▶ **Data records**
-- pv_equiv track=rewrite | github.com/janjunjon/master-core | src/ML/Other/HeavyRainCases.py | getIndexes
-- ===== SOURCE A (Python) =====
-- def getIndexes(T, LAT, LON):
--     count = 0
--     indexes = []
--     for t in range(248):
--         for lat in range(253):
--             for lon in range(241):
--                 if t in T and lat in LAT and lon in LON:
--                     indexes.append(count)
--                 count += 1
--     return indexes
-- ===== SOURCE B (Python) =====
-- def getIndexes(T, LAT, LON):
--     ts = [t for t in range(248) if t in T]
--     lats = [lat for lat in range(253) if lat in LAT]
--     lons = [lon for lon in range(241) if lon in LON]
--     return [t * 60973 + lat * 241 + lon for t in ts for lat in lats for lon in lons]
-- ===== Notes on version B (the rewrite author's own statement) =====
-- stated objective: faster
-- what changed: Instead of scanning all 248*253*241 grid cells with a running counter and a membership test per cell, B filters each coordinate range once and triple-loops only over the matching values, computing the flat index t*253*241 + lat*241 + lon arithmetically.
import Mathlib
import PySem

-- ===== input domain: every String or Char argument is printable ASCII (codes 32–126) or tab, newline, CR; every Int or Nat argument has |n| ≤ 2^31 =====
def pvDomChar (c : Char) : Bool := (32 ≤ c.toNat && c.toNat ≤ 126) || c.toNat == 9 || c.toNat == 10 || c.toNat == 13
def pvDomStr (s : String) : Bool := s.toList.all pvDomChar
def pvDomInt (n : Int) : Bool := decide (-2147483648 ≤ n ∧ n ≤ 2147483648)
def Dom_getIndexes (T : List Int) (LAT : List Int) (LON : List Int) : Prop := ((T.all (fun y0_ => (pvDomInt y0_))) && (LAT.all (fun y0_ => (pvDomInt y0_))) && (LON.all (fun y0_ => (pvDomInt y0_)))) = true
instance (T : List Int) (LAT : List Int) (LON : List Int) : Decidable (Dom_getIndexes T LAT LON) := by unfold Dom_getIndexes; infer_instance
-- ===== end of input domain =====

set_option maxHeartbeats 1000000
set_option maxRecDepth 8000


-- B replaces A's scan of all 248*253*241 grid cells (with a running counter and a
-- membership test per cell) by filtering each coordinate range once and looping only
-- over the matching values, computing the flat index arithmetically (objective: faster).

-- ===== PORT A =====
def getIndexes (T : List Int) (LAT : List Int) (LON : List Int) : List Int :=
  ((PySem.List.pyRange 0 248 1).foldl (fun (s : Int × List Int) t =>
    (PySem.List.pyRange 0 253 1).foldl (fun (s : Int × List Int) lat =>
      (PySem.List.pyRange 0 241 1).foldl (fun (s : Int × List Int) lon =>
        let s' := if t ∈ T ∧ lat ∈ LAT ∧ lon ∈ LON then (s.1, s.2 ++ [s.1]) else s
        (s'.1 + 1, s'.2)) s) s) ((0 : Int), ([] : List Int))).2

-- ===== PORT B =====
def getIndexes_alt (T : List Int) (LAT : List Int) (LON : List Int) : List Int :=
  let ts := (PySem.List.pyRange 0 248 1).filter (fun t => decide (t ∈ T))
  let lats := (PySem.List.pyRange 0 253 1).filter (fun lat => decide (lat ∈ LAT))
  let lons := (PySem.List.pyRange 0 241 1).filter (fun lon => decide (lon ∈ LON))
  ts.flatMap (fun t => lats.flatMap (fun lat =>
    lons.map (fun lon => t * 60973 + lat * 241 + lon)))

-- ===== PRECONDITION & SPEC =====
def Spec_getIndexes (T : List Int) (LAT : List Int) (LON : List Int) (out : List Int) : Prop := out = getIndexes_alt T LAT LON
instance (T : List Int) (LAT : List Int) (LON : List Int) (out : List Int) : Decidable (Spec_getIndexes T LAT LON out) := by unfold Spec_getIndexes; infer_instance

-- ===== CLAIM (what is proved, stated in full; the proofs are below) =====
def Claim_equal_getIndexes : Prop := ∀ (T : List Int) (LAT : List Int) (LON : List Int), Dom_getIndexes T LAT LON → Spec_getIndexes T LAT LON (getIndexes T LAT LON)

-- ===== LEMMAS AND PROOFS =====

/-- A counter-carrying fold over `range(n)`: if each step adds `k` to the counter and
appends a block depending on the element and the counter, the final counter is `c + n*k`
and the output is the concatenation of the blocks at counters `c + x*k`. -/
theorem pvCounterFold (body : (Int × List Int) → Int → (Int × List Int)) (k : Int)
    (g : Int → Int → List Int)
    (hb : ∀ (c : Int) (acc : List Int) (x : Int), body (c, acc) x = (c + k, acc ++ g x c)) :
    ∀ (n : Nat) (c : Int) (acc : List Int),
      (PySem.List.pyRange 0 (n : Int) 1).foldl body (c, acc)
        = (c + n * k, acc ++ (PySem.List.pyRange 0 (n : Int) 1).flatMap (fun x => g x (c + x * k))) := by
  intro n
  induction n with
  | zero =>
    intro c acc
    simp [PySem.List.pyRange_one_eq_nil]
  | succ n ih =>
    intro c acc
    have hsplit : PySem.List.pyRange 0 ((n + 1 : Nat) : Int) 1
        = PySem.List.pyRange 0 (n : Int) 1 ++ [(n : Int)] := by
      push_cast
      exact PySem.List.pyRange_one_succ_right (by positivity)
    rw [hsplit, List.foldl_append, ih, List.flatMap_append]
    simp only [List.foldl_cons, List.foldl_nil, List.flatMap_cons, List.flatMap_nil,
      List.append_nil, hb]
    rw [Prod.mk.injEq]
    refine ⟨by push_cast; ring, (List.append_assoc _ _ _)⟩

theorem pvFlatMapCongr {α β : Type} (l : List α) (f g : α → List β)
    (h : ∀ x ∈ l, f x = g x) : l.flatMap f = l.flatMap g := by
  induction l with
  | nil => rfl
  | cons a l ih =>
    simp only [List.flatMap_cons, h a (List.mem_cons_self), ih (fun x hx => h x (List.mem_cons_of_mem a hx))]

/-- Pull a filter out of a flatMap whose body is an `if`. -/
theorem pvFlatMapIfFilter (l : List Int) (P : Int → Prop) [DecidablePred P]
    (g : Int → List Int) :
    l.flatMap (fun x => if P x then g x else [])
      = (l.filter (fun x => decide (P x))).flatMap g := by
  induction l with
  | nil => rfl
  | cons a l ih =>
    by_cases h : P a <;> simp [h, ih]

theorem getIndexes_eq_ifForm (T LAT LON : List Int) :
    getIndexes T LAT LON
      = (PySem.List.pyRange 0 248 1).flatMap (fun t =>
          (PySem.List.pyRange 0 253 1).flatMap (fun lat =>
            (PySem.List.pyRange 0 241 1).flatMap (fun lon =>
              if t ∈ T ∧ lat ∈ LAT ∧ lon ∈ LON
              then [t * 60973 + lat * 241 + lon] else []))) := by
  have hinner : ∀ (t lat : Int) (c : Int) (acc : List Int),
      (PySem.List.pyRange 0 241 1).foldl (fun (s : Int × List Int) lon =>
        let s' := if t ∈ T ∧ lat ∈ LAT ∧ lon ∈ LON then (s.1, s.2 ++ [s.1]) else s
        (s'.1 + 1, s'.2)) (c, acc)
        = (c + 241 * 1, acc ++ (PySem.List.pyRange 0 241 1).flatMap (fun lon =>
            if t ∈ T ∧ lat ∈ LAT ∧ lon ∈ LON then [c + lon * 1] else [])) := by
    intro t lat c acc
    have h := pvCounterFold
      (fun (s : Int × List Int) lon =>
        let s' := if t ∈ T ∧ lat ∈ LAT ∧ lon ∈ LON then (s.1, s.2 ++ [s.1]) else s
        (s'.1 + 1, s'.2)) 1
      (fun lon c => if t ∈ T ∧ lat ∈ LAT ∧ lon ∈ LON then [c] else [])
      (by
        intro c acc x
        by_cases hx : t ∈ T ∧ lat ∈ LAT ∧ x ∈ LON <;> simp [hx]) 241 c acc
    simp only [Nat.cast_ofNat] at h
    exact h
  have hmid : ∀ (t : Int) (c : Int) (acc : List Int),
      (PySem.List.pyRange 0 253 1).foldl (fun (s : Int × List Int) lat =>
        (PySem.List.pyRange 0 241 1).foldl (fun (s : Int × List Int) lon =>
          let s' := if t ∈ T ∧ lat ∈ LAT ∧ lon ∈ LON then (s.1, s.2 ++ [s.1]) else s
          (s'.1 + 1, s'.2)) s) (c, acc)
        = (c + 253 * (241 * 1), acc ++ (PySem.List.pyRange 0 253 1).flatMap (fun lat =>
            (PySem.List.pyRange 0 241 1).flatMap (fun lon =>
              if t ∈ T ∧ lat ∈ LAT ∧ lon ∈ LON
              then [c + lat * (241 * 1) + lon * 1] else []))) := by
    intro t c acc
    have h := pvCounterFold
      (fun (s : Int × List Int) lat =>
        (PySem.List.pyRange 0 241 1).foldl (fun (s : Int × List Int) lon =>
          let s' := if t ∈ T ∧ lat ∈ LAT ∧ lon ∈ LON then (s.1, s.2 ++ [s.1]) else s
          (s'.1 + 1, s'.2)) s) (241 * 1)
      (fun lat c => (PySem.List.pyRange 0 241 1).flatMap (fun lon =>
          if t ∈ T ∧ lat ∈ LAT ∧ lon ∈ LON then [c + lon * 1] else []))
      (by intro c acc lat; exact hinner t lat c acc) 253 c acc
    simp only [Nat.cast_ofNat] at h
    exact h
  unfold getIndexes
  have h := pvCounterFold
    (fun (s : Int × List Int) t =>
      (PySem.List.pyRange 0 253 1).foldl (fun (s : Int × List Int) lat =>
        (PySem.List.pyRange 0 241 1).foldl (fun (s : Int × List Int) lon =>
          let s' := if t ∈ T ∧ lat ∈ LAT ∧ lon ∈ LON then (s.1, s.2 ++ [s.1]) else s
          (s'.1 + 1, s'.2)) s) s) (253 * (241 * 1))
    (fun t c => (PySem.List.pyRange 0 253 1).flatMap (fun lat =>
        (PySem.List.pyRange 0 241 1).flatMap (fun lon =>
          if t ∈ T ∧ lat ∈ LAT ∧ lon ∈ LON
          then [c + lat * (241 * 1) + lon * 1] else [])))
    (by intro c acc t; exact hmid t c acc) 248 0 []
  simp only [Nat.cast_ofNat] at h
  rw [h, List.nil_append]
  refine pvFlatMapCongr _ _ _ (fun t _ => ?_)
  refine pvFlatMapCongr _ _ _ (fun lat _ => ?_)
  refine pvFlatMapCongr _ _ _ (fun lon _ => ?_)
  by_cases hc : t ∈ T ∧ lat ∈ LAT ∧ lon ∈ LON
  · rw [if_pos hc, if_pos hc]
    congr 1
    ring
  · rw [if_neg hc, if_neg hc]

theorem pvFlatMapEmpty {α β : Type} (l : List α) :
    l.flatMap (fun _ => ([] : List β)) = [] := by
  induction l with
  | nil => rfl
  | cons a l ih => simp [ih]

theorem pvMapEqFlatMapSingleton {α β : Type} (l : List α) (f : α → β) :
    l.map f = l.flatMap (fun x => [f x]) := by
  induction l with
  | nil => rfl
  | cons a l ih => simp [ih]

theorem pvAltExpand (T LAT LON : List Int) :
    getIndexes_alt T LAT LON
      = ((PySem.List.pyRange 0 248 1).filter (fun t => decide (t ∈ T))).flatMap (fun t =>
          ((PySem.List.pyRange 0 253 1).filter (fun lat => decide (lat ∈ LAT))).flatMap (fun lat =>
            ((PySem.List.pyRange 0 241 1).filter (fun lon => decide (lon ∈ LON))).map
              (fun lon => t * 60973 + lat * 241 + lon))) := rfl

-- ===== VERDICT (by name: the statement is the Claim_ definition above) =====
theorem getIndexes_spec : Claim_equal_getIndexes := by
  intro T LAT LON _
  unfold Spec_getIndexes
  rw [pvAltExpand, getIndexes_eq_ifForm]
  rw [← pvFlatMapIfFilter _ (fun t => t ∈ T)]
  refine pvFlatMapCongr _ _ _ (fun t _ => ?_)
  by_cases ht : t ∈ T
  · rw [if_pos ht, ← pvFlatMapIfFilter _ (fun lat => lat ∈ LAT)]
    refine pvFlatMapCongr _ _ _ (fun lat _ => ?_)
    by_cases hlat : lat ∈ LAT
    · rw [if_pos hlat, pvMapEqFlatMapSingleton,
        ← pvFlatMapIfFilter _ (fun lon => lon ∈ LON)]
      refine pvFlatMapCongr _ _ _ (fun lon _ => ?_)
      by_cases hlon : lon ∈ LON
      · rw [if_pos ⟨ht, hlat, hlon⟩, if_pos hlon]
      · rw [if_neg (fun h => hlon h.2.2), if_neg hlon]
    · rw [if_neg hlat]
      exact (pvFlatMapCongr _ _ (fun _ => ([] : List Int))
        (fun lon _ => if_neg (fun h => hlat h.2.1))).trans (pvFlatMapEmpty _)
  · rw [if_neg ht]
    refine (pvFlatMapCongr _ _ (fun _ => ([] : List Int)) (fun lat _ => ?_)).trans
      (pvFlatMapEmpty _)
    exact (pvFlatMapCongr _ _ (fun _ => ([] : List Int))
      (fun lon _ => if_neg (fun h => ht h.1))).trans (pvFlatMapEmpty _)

▶ **Directions for this task**
Among the lines above, show every one that contains the string "hinner".

▶ **Solution to the problem**
  have hinner : ∀ (t lat : Int) (c : Int) (acc : List Int),
      (by intro c acc lat; exact hinner t lat c acc) 253 c acc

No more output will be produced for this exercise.